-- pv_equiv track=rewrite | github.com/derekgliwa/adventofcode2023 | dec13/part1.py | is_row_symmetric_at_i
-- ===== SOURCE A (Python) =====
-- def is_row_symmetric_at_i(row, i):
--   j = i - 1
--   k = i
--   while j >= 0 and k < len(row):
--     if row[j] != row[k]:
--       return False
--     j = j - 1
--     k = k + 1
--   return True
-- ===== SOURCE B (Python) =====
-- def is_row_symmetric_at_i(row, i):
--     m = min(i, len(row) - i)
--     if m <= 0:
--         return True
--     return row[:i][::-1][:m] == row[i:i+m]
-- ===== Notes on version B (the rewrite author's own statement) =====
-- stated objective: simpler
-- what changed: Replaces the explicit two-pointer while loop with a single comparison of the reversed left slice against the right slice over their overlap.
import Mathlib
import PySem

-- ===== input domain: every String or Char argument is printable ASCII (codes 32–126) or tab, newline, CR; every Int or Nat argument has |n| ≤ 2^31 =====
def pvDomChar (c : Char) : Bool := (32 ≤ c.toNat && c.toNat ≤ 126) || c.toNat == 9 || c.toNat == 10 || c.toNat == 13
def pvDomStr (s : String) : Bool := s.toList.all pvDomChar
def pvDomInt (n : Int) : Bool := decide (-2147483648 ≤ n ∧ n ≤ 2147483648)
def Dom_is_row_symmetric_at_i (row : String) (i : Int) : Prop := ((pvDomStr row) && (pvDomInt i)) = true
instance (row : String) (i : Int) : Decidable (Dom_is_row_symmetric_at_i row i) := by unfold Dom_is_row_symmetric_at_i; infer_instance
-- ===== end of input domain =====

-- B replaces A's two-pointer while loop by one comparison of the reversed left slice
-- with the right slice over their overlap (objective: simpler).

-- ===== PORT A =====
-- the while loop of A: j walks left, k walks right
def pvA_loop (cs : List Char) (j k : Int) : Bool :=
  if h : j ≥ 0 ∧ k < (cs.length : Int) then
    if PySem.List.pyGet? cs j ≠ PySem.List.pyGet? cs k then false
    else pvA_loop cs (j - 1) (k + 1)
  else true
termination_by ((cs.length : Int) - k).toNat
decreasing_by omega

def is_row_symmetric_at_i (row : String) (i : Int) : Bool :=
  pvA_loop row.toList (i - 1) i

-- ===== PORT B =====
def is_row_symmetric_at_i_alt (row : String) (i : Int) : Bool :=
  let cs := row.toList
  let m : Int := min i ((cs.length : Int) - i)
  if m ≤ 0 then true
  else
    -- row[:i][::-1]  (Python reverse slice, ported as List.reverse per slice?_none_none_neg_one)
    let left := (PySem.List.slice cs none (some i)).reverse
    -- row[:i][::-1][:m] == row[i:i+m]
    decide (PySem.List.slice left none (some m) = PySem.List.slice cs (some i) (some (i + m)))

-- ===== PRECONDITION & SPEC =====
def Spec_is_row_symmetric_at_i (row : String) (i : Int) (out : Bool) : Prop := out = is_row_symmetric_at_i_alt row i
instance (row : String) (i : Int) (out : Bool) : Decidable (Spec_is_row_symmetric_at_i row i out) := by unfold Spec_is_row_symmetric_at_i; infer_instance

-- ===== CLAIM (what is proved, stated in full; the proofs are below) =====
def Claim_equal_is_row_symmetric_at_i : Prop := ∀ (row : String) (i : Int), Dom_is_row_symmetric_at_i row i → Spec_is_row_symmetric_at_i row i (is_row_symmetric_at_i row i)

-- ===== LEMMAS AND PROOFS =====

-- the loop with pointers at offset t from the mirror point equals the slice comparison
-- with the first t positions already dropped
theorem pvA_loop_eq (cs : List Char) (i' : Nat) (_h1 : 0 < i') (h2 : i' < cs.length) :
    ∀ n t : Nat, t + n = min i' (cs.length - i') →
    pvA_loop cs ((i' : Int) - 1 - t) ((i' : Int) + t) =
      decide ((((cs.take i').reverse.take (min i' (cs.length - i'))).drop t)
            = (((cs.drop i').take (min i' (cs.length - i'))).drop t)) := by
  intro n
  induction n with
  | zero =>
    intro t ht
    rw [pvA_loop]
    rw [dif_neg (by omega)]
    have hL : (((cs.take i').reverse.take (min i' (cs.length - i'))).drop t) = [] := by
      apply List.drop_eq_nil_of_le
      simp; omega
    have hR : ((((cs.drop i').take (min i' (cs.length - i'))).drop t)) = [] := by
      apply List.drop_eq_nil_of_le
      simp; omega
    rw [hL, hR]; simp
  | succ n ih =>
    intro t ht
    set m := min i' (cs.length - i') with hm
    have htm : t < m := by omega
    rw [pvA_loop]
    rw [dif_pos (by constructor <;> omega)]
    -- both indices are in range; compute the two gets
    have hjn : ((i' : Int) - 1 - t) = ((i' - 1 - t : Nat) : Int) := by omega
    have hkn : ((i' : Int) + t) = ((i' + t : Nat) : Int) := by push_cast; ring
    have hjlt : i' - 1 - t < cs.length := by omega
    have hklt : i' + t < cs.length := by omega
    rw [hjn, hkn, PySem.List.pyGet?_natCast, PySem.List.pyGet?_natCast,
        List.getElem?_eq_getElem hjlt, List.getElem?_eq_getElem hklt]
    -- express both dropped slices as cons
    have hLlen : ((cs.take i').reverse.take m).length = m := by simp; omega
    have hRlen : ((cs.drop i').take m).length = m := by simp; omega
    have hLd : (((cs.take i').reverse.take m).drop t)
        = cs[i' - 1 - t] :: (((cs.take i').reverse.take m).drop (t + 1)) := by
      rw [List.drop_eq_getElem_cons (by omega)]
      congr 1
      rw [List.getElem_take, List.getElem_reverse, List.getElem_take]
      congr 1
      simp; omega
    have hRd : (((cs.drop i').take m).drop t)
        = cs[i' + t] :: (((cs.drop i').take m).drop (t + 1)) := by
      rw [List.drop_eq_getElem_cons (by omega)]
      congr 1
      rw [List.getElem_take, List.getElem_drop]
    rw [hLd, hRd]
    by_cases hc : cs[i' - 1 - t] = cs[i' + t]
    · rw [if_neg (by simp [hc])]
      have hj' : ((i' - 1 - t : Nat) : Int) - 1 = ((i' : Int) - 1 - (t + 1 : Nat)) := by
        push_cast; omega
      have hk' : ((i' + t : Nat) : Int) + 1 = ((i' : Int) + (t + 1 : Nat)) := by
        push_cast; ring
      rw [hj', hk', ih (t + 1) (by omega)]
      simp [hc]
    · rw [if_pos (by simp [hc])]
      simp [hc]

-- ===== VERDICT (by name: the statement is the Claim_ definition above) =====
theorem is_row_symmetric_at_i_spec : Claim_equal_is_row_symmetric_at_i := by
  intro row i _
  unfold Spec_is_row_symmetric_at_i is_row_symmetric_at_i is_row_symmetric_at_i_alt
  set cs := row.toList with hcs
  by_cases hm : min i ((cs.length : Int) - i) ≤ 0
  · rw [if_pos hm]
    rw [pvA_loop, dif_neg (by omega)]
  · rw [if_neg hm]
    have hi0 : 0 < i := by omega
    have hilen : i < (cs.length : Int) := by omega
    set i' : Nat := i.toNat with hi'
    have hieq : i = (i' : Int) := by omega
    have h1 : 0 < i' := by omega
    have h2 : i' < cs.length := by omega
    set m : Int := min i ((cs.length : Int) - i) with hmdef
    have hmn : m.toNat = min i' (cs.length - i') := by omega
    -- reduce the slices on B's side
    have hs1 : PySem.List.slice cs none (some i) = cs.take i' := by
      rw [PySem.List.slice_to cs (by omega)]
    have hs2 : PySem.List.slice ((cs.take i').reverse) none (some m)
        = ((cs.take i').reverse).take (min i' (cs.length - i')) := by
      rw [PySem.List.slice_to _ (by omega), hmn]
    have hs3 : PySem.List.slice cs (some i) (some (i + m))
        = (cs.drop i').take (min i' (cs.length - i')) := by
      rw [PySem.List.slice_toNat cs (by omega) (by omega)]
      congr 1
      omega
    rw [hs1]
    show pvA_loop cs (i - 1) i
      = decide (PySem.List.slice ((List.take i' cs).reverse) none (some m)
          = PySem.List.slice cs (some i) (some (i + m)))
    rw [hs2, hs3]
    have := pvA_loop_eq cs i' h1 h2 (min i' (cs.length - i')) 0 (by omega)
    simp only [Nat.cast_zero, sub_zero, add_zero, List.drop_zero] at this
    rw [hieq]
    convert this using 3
────────────────
◆ EXERCISE DESCRIPTION
Reproduce the entries exactly, but only from their first line to the line holding "-- stated objective: simpler", with that last line kept.

◆ SOLUTION TO THIS TASK
-- pv_equiv track=rewrite | github.com/derekgliwa/adventofcode2023 | dec13/part1.py | is_row_symmetric_at_i
-- ===== SOURCE A (Python) =====
-- def is_row_symmetric_at_i(row, i):
--   j = i - 1
--   k = i
--   while j >= 0 and k < len(row):
--     if row[j] != row[k]:
--       return False
--     j = j - 1
--     k = k + 1
--   return True
-- ===== SOURCE B (Python) =====
-- def is_row_symmetric_at_i(row, i):
--     m = min(i, len(row) - i)
--     if m <= 0:
--         return True
--     return row[:i][::-1][:m] == row[i:i+m]
-- ===== Notes on version B (the rewrite author's own statement) =====
-- stated objective: simpler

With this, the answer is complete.